(Collected data entries)
-----
-- pv_equiv track=rewrite | github.com/c4h-mg0/pdf_extractor | src/pipeline/helpers.py | deduplicar
-- ===== SOURCE A (Python) =====
-- def deduplicar(registros, tipo="consulta"):
--     chaves = {}
--     campo_ref = "especialidade" if tipo == "consulta" else "exame"
--
--     for r in registros:
--         codigo = r.get("codigo") or ""
--         nome = r.get("nome") or ""
--         campo = r.get(campo_ref) or ""
--         ts = r.get("arquivo_created_utc", "")
--
--         keys = [
--             f"{codigo}|{campo}" if codigo else None,
--             f"{nome}|{campo}" if nome else None
--         ]
--
--         for k in keys:
--             if not k:
--                 continue
--             atual = chaves.get(k)
--             if not atual or ts > atual.get("arquivo_created_utc", ""):  # comparação direta
--                 chaves[k] = r
--
--     return list({id(v): v for v in chaves.values()}.values())
-- ===== SOURCE B (Python) =====
-- def deduplicar(registros, tipo="consulta"):
--     campo_ref = "especialidade" if tipo == "consulta" else "exame"
--     grupos = {}
--     for r in registros:
--         codigo = r.get("codigo") or ""
--         nome = r.get("nome") or ""
--         campo = r.get(campo_ref) or ""
--         chaves_r = ([f"{codigo}|{campo}"] if codigo else []) + ([f"{nome}|{campo}"] if nome else [])
--         for k in chaves_r:
--             grupos.setdefault(k, []).append(r)
--     vencedores = [max(g, key=lambda x: x.get("arquivo_created_utc", "")) for g in grupos.values()]
--     return list({id(v): v for v in vencedores}.values())
-- ===== Notes on version B (the rewrite author's own statement) =====
-- stated objective: alternative
-- what changed: A maintains a key->current-winner dict updated online with a strict timestamp comparison; B first groups all records per key (key->list, setdefault/append) and then reduces each group with max(key=timestamp), whose first-maximal tie-break reproduces A's strict '>' update.
import Mathlib
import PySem

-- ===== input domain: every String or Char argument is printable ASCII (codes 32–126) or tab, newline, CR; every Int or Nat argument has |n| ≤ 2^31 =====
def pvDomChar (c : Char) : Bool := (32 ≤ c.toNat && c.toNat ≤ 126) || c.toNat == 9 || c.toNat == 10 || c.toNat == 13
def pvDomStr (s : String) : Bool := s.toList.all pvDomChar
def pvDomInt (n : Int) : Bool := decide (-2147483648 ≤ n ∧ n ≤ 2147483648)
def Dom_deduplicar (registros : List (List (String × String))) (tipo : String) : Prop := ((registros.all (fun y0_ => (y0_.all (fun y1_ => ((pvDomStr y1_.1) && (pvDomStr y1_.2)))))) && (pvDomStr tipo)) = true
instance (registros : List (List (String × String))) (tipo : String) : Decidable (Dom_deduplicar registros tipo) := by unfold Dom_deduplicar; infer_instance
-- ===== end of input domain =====

-- B replaces A's online strict-max dict update with a two-pass group-then-reduce (key → all records, then max per group); alternative decomposition, same cost.

-- r.get(k) or dflt / r.get(k, dflt) on a record dict (first-match association-list lookup; '' is falsy so both coincide here)
def pvRecGetD (r : List (String × String)) (k d : String) : String :=
  match r.find? (fun p => p.1 == k) with
  | some p => p.2
  | none => d

-- list({id(v): v for v in vs}.values()) — identity-keyed dedup; modelled by VALUE: exact here because
-- two distinct record objects of equal content share the same keys and timestamp, so at most one of
-- them ever survives into the deduplicated values (verified against CPython by differential testing).
def pyIdDedup (vs : List (List (String × String))) : List (List (String × String)) :=
  (PySem.Dict.ofList (vs.map (fun v => (v, v)))).values

-- ===== PORT A =====
def pvStepA (campoRef : String) (ch : PySem.Dict String (List (String × String))) (r : List (String × String)) : PySem.Dict String (List (String × String)) :=
  let codigo := pvRecGetD r "codigo" ""
  let nome := pvRecGetD r "nome" ""
  let campo := pvRecGetD r campoRef ""
  let ts := pvRecGetD r "arquivo_created_utc" ""
  let keys : List (Option String) :=
    [if codigo ≠ "" then some (codigo ++ "|" ++ campo) else none,
     if nome ≠ "" then some (nome ++ "|" ++ campo) else none]
  keys.foldl (fun ch k? =>
    match k? with
    | none => ch
    | some k =>
      match ch.get? k with
      | none => ch.insert k r
      | some atual =>
        if atual = [] ∨ pvRecGetD atual "arquivo_created_utc" "" < ts then ch.insert k r else ch) ch

def deduplicar (registros : List (List (String × String))) (tipo : String) : List (List (String × String)) :=
  let campoRef := if tipo = "consulta" then "especialidade" else "exame"
  let chaves := registros.foldl (pvStepA campoRef) PySem.Dict.empty
  pyIdDedup chaves.values

-- ===== PORT B =====
-- max(g, key=lambda x: x.get("arquivo_created_utc", "")) — first maximal element; [] is the (unreachable) empty-group fallback
def pvW (g : List (List (String × String))) : List (String × String) :=
  match PySem.List.max? g (fun x => pvRecGetD x "arquivo_created_utc" "") with
  | some m => m
  | none => []

def pvStepB (campoRef : String) (g : PySem.Dict String (List (List (String × String)))) (r : List (String × String)) : PySem.Dict String (List (List (String × String))) :=
  let codigo := pvRecGetD r "codigo" ""
  let nome := pvRecGetD r "nome" ""
  let campo := pvRecGetD r campoRef ""
  let chavesR := (if codigo ≠ "" then [codigo ++ "|" ++ campo] else []) ++
                 (if nome ≠ "" then [nome ++ "|" ++ campo] else [])
  chavesR.foldl (fun g k => g.modify k [] (fun l => l ++ [r])) g

def deduplicar_alt (registros : List (List (String × String))) (tipo : String) : List (List (String × String)) :=
  let campoRef := if tipo = "consulta" then "especialidade" else "exame"
  let grupos := registros.foldl (pvStepB campoRef) PySem.Dict.empty
  let vencedores := grupos.values.map pvW
  pyIdDedup vencedores

-- ===== PRECONDITION & SPEC =====
def Spec_deduplicar (registros : List (List (String × String))) (tipo : String) (out : List (List (String × String))) : Prop := out = deduplicar_alt registros tipo
instance (registros : List (List (String × String))) (tipo : String) (out : List (List (String × String))) : Decidable (Spec_deduplicar registros tipo out) := by unfold Spec_deduplicar; infer_instance

-- ===== CLAIM (what is proved, stated in full; the proofs are below) =====
def Claim_equal_deduplicar : Prop := ∀ (registros : List (List (String × String))) (tipo : String), Dom_deduplicar registros tipo → Spec_deduplicar registros tipo (deduplicar registros tipo)

-- ===== LEMMAS AND PROOFS =====

-- chaves (A's dict) is groups (B's dict) with each group replaced by its winner, entry for entry
def pvMapW (g : PySem.Dict String (List (List (String × String)))) : PySem.Dict String (List (String × String)) :=
  PySem.Dict.mk (g.items.map (fun p => (p.1, pvW p.2)))

-- invariant carried by B's groups dict: keys are unique, every group and every grouped record is nonempty
def pvInvG (g : PySem.Dict String (List (List (String × String)))) : Prop :=
  g.keys.Nodup ∧ ∀ p ∈ g.items, p.2 ≠ [] ∧ ∀ x ∈ p.2, x ≠ []

theorem pvRecGetD_nil (k d : String) : pvRecGetD [] k d = d := rfl

theorem contains_pvMapW (g : PySem.Dict String (List (List (String × String)))) (k : String) :
    (pvMapW g).contains k = g.contains k := by
  simp only [pvMapW, PySem.Dict.contains, List.any_map]
  exact List.any_congr rfl (fun a => rfl)

theorem get?_pvMapW (g : PySem.Dict String (List (List (String × String)))) (k : String) :
    (pvMapW g).get? k = (g.get? k).map pvW := by
  simp only [pvMapW, PySem.Dict.get?, List.find?_map]
  cases h : g.items.find? (fun p => p.1 == k) with
  | none =>
    have : g.items.find? ((fun p => p.1 == k) ∘ fun p => ((p.1, pvW p.2) : String × List (String × String))) = none := by
      simpa [Function.comp] using h
    simp [this]
  | some p =>
    have : g.items.find? ((fun p => p.1 == k) ∘ fun p => ((p.1, pvW p.2) : String × List (String × String))) = some p := by
      simpa [Function.comp] using h
    simp [this]

theorem keys_pvMapW (g : PySem.Dict String (List (List (String × String)))) :
    (pvMapW g).keys = g.keys := by
  simp [pvMapW, PySem.Dict.keys]

theorem pvMapW_insert (g : PySem.Dict String (List (List (String × String)))) (k : String) (v : List (List (String × String))) :
    pvMapW (g.insert k v) = (pvMapW g).insert k (pvW v) := by
  by_cases hc : g.contains k = true
  · have hc' : (pvMapW g).contains k = true := by rw [contains_pvMapW]; exact hc
    apply PySem.Dict.ext
    rw [PySem.Dict.items_insert_of_contains _ _ hc']
    simp only [pvMapW, PySem.Dict.insert, hc, if_true, List.map_map]
    apply List.map_congr_left
    intro p _
    by_cases hk : p.1 = k <;> simp [hk]
  · have hc' : (pvMapW g).contains k = false := by rw [contains_pvMapW]; simpa using hc
    apply PySem.Dict.ext
    rw [PySem.Dict.items_insert_of_not_contains _ _ hc']
    simp only [pvMapW, PySem.Dict.insert, hc, if_false, Bool.false_eq_true, List.map_append, List.map_cons, List.map_nil]

theorem insert_self_eq (d : PySem.Dict String (List (String × String))) (k : String) (v : List (String × String))
    (hnd : d.keys.Nodup) (h : d.get? k = some v) : d.insert k v = d := by
  apply PySem.Dict.ext
  have hc : d.contains k = true := by
    rw [PySem.Dict.contains_eq_isSome_get?, h]; rfl
  rw [PySem.Dict.items_insert_of_contains _ _ hc]
  conv_rhs => rw [← List.map_id d.items]
  apply List.map_congr_left
  intro p hp
  by_cases hk : p.1 == k
  · have hpk : p.1 = k := by simpa using hk
    have h2 : d.get? p.1 = some p.2 := by
      cases p
      exact PySem.Dict.get?_of_mem_items _ hp hnd
    rw [hpk, h] at h2
    have h3 : p.2 = v := by simpa using h2.symm
    simp [← hpk, ← h3]
  · simp [hk]

theorem pvW_append (l : List (List (String × String))) (r : List (String × String)) (hl : l ≠ []) :
    pvW (l ++ [r]) =
      if pvRecGetD (pvW l) "arquivo_created_utc" "" < pvRecGetD r "arquivo_created_utc" "" then r else pvW l := by
  cases h : PySem.List.max? l (fun x => pvRecGetD x "arquivo_created_utc" "") with
  | none => exact absurd ((PySem.List.max?_eq_none_iff l _).mp h) hl
  | some m =>
    have hm : pvW l = m := by simp [pvW, h]
    have happ : PySem.List.max? (l ++ [r]) (fun x => pvRecGetD x "arquivo_created_utc" "") =
        if pvRecGetD m "arquivo_created_utc" "" < pvRecGetD r "arquivo_created_utc" "" then some r else some m := by
      unfold PySem.List.max? at h ⊢
      rw [List.foldl_append, h]
      simp only [List.foldl_cons, List.foldl_nil]
    rw [hm]
    by_cases hlt : pvRecGetD m "arquivo_created_utc" "" < pvRecGetD r "arquivo_created_utc" ""
    · simp [pvW, happ, hlt]
    · simp [pvW, happ, hlt]

theorem key_step (g : PySem.Dict String (List (List (String × String)))) (k : String) (r : List (String × String))
    (hinv : pvInvG g) :
    (match (pvMapW g).get? k with
     | none => (pvMapW g).insert k r
     | some atual =>
       if atual = [] ∨ pvRecGetD atual "arquivo_created_utc" "" < pvRecGetD r "arquivo_created_utc" "" then
         (pvMapW g).insert k r
       else (pvMapW g)) = pvMapW (g.modify k [] (fun l => l ++ [r])) := by
  rw [PySem.Dict.modify]
  cases h : g.get? k with
  | none =>
    have h1 : (pvMapW g).get? k = none := by rw [get?_pvMapW, h]; rfl
    have h2 : g.getD k [] = [] := PySem.Dict.getD_of_get?_eq_none g [] h
    rw [h2]
    simp only [h1, List.nil_append, pvMapW_insert]
    rfl
  | some l =>
    have hmem : (k, l) ∈ g.items := (PySem.Dict.get?_eq_some_iff_mem_items g k l hinv.1).mp h
    obtain ⟨hlne, hmemne⟩ := hinv.2 (k, l) hmem
    have h1 : (pvMapW g).get? k = some (pvW l) := by rw [get?_pvMapW, h]; rfl
    have h2 : g.getD k [] = l := PySem.Dict.getD_of_get?_eq_some g [] h
    have hwin : pvW l ∈ l := by
      cases hmax : PySem.List.max? l (fun x => pvRecGetD x "arquivo_created_utc" "") with
      | none => exact absurd ((PySem.List.max?_eq_none_iff l _).mp hmax) hlne
      | some m => rw [show pvW l = m by simp [pvW, hmax]]; exact PySem.List.max?_mem hmax
    have hwne : pvW l ≠ [] := hmemne _ hwin
    rw [h2]
    simp only [h1]
    rw [pvMapW_insert, pvW_append l r hlne]
    by_cases hlt : pvRecGetD (pvW l) "arquivo_created_utc" "" < pvRecGetD r "arquivo_created_utc" ""
    · simp [hlt]
    · simp only [hlt, if_false, or_false]
      rw [if_neg hwne]
      exact (insert_self_eq (pvMapW g) k (pvW l) (by rw [keys_pvMapW]; exact hinv.1) h1).symm

theorem inv_step (g : PySem.Dict String (List (List (String × String)))) (k : String) (r : List (String × String))
    (hinv : pvInvG g) (hr : r ≠ []) : pvInvG (g.modify k [] (fun l => l ++ [r])) := by
  rw [PySem.Dict.modify]
  constructor
  · exact PySem.Dict.nodup_keys_insert g k _ hinv.1
  · intro p hp
    rw [PySem.Dict.mem_items_insert] at hp
    rcases hp with hp | ⟨hp, _⟩
    · subst hp
      refine ⟨by simp, ?_⟩
      intro x hx
      rw [List.mem_append] at hx
      rcases hx with hx | hx
      · cases h : g.get? k with
        | none => rw [PySem.Dict.getD_of_get?_eq_none g [] h] at hx; simp at hx
        | some l =>
          rw [PySem.Dict.getD_of_get?_eq_some g [] h] at hx
          exact (hinv.2 (k, l) ((PySem.Dict.get?_eq_some_iff_mem_items g k l hinv.1).mp h)).2 x hx
      · simp at hx; subst hx; exact hr
    · exact hinv.2 p hp

theorem rec_step (campoRef : String) (g : PySem.Dict String (List (List (String × String)))) (r : List (String × String))
    (hinv : pvInvG g) :
    pvStepA campoRef (pvMapW g) r = pvMapW (pvStepB campoRef g r) ∧ pvInvG (pvStepB campoRef g r) := by
  have hrne : pvRecGetD r "codigo" "" ≠ "" → r ≠ [] := by
    intro h he; subst he; exact h (pvRecGetD_nil _ _)
  have hrne' : pvRecGetD r "nome" "" ≠ "" → r ≠ [] := by
    intro h he; subst he; exact h (pvRecGetD_nil _ _)
  unfold pvStepA pvStepB
  by_cases hc : pvRecGetD r "codigo" "" ≠ "" <;> by_cases hn : pvRecGetD r "nome" "" ≠ "" <;>
    simp only [hc, hn, ite_not, if_false, List.nil_append, List.append_nil,
      List.cons_append, List.foldl_cons, List.foldl_nil]
  · -- both keys
    have hr := hrne hc
    have i1 := inv_step g (pvRecGetD r "codigo" "" ++ "|" ++ pvRecGetD r campoRef "") r hinv hr
    refine ⟨?_, inv_step _ _ r i1 hr⟩
    rw [key_step g _ r hinv, key_step _ _ r i1]
  · -- codigo only
    have hr := hrne hc
    exact ⟨key_step g _ r hinv, inv_step g _ r hinv hr⟩
  · -- nome only
    have hr := hrne' hn
    exact ⟨key_step g _ r hinv, inv_step g _ r hinv hr⟩
  · -- neither
    exact ⟨trivial, hinv⟩

theorem main_fold (l : List (List (String × String))) (campoRef : String)
    (g : PySem.Dict String (List (List (String × String)))) (hinv : pvInvG g) :
    l.foldl (pvStepA campoRef) (pvMapW g) = pvMapW (l.foldl (pvStepB campoRef) g) := by
  induction l generalizing g with
  | nil => rfl
  | cons r t ih =>
    have h := rec_step campoRef g r hinv
    simp only [List.foldl_cons, h.1, ih _ h.2]

theorem values_pvMapW (g : PySem.Dict String (List (List (String × String)))) :
    (pvMapW g).values = g.values.map pvW := by
  simp [pvMapW, PySem.Dict.values]

-- ===== VERDICT (by name: the statement is the Claim_ definition above) =====
theorem deduplicar_spec : Claim_equal_deduplicar := by
  intro registros tipo _
  unfold Spec_deduplicar deduplicar deduplicar_alt
  have h0 : pvInvG PySem.Dict.empty := ⟨List.nodup_nil, by intro p hp; simp [PySem.Dict.empty] at hp⟩
  have h : registros.foldl (pvStepA (if tipo = "consulta" then "especialidade" else "exame")) PySem.Dict.empty
      = pvMapW (registros.foldl (pvStepB (if tipo = "consulta" then "especialidade" else "exame")) PySem.Dict.empty) := by
    have := main_fold registros (if tipo = "consulta" then "especialidade" else "exame") PySem.Dict.empty h0
    simpa [pvMapW, PySem.Dict.empty] using this
  simp only [h, values_pvMapW]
-----
The response consists of the lines above that contain "intro".

Answer for the task
    intro p _
  intro p hp
  · intro p hp
      intro x hx
    intro h he; subst he; exact h (pvRecGetD_nil _ _)
    intro h he; subst he; exact h (pvRecGetD_nil _ _)
  intro registros tipo _
  have h0 : pvInvG PySem.Dict.empty := ⟨List.nodup_nil, by intro p hp; simp [PySem.Dict.empty] at hp⟩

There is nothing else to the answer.